This isn’t just an incredibly inaccurate representation of the dedication and hard work of eng/ops everywhere in the computer industry, I know for a fact it’s also inaccurate in what regards to Facebook itself. I imagine Facebook engineers (and that of any other website really) reading this article, thinking about the times they’ve been woken up in the middle of the night to solve problems that no one has ever faced before, for which no one has trained them, because no university course and no amount of research prepares you for the challenges of running a service at high scale, and having to solve all that as fast as possible, regardless of whether it’s about making sure that someone can run their business, do their taxes, or that a kid halfway around the world can upload their video of a cat playing the piano.

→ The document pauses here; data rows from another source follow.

-- pv_equiv track=rewrite | github.com/dbbuilder/VibePruner | ui.py | _group_proposals
-- ===== SOURCE A (Python) =====
-- def _group_proposals(proposals):
--     """Group proposals by action type"""
--     grouped = {
--         'delete': [],
--         'archive': [],
--         'consolidate': []
--     }
--
--     for proposal in proposals:
--         action = proposal.get('action', 'archive')
--         if action in grouped:
--             grouped[action].append(proposal)
--
--     return grouped
-- ===== SOURCE B (Python) =====
-- def _group_proposals(proposals):
--     """Group proposals by action type"""
--     proposals = list(proposals)
--
--     def act(p):
--         return p.get('action', 'archive')
--
--     return {
--         'delete': [p for p in proposals if act(p) == 'delete'],
--         'archive': [p for p in proposals if act(p) == 'archive'],
--         'consolidate': [p for p in proposals if act(p) == 'consolidate'],
--     }
-- ===== Notes on version B (the rewrite author's own statement) =====
-- stated objective: simpler
-- what changed: Replaces the mutable dict with dispatch-on-key appends by building the result directly: one independent filtering comprehension per bucket over a materialized list, with the same default-'archive' rule.
import Mathlib
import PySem

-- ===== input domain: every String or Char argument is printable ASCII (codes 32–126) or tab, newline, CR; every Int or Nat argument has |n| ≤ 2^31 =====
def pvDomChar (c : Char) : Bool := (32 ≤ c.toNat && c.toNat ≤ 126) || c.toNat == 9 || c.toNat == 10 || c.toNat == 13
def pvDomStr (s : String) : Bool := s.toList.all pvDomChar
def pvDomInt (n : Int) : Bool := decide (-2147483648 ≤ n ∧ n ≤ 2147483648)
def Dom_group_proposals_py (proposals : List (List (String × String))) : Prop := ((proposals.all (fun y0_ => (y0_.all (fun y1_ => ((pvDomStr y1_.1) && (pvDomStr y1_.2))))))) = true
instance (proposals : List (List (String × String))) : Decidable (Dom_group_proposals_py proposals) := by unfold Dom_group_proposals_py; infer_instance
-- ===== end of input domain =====

-- B builds the grouped dict directly, one filter comprehension per bucket, instead of A's dispatch-on-key append loop.


-- ===== PORT A =====
def group_proposals_py (proposals : List (List (String × String))) : List (String × List (List (String × String))) :=
  let grouped : PySem.Dict String (List (List (String × String))) :=
    PySem.Dict.ofList [("delete", []), ("archive", []), ("consolidate", [])]
  let grouped := proposals.foldl (fun grouped proposal =>
    let action := (PySem.Dict.mk proposal).getD "action" "archive"
    if grouped.contains action then grouped.modify action [] (· ++ [proposal]) else grouped) grouped
  grouped.items

-- ===== PORT B =====
def pvActOf (p : List (String × String)) : String := (PySem.Dict.mk p).getD "action" "archive"

def group_proposals_py_alt (proposals : List (List (String × String))) : List (String × List (List (String × String))) :=
  [("delete", proposals.filter (fun p => pvActOf p == "delete")),
   ("archive", proposals.filter (fun p => pvActOf p == "archive")),
   ("consolidate", proposals.filter (fun p => pvActOf p == "consolidate"))]

-- ===== PRECONDITION & SPEC =====
def Spec_group_proposals_py (proposals : List (List (String × String))) (out : List (String × List (List (String × String)))) : Prop := out = group_proposals_py_alt proposals
instance (proposals : List (List (String × String))) (out : List (String × List (List (String × String)))) : Decidable (Spec_group_proposals_py proposals out) := by unfold Spec_group_proposals_py; infer_instance

-- ===== CLAIM (what is proved, stated in full; the proofs are below) =====
def Claim_equal_group_proposals_py : Prop := ∀ (proposals : List (List (String × String))), Dom_group_proposals_py proposals → Spec_group_proposals_py proposals (group_proposals_py proposals)

-- ===== LEMMAS AND PROOFS =====
lemma group_step (d a c : List (List (String × String))) (s : String)
    (pp : List (String × String)) :
    (if (PySem.Dict.mk [("delete", d), ("archive", a), ("consolidate", c)]).contains s
     then (PySem.Dict.mk [("delete", d), ("archive", a), ("consolidate", c)]).modify s [] (· ++ [pp])
     else PySem.Dict.mk [("delete", d), ("archive", a), ("consolidate", c)]) =
    PySem.Dict.mk [("delete", if s = "delete" then d ++ [pp] else d),
                   ("archive", if s = "archive" then a ++ [pp] else a),
                   ("consolidate", if s = "consolidate" then c ++ [pp] else c)] := by
  by_cases h1 : s = "delete"
  · simp [h1, PySem.Dict.contains, PySem.Dict.modify, PySem.Dict.getD, PySem.Dict.get?,
      PySem.Dict.insert]
  · by_cases h2 : s = "archive"
    · simp [h2, PySem.Dict.contains, PySem.Dict.modify, PySem.Dict.getD, PySem.Dict.get?,
        PySem.Dict.insert]
    · by_cases h3 : s = "consolidate"
      · simp [h3, PySem.Dict.contains, PySem.Dict.modify, PySem.Dict.getD, PySem.Dict.get?,
          PySem.Dict.insert]
      · simp only [PySem.Dict.contains, List.any_cons, List.any_nil, Bool.or_false,
          beq_iff_eq, Bool.or_eq_true, Ne.symm h1, Ne.symm h2,
          Ne.symm h3, or_self, if_false]
        simp [h1, h2, h3]

lemma group_inv (ps : List (List (String × String)))
    (d a c : List (List (String × String))) :
    (ps.foldl (fun grouped proposal =>
        let action := (PySem.Dict.mk proposal).getD "action" "archive"
        if grouped.contains action then grouped.modify action [] (· ++ [proposal]) else grouped)
      (PySem.Dict.mk [("delete", d), ("archive", a), ("consolidate", c)])).items =
    [("delete", d ++ ps.filter (fun p => pvActOf p == "delete")),
     ("archive", a ++ ps.filter (fun p => pvActOf p == "archive")),
     ("consolidate", c ++ ps.filter (fun p => pvActOf p == "consolidate"))] := by
  induction ps generalizing d a c with
  | nil => simp
  | cons p ps ih =>
    simp only [List.foldl_cons, group_step]
    rw [ih]
    simp only [List.filter_cons, pvActOf]
    by_cases h1 : (PySem.Dict.mk p).getD "action" "archive" = "delete"
    · simp [h1]
    · by_cases h2 : (PySem.Dict.mk p).getD "action" "archive" = "archive"
      · simp [h2]
      · by_cases h3 : (PySem.Dict.mk p).getD "action" "archive" = "consolidate"
        · simp [h3]
        · simp [h1, h2, h3]

-- ===== VERDICT (by name: the statement is the Claim_ definition above) =====
theorem group_proposals_py_spec : Claim_equal_group_proposals_py := by
  intro proposals _
  unfold Spec_group_proposals_py group_proposals_py group_proposals_py_alt
  simpa [PySem.Dict.ofList] using group_inv proposals [] [] []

Before I continue, let me say that, even if I am (clearly) a bit miffed, I respect the efforts of the reporter, even with the inadequate sources that the story quotes, and there is an important story here but it’s not the one he focused on. The question is not that there’s inefficiency, or rather, under-utilization of power. There’s some but not as much (the main figure the article quotes is that data centers, or DCs for short run at 6-12% utilization is just completely made up by consultants and I can’t possibly imagine how they arrived at it).

The question is why.

Sure, there’s some inefficiency. But why? There are many reasons, but before I get to them, let me spend some time on the problems in the article itself beyond this central issue.

The problems in the article

Let me go through the biggest issues in the article and debunk them. To begin:

Energy efficiency varies widely from company to company. But at the request of The Times, the consulting firm McKinsey & Company analyzed energy use by data centers and found that, on average, they were using only 6 percent to 12 percent of the electricity powering their servers to perform computations. The rest was essentially used to keep servers idling and ready in case of a surge in activity that could slow or crash their operations.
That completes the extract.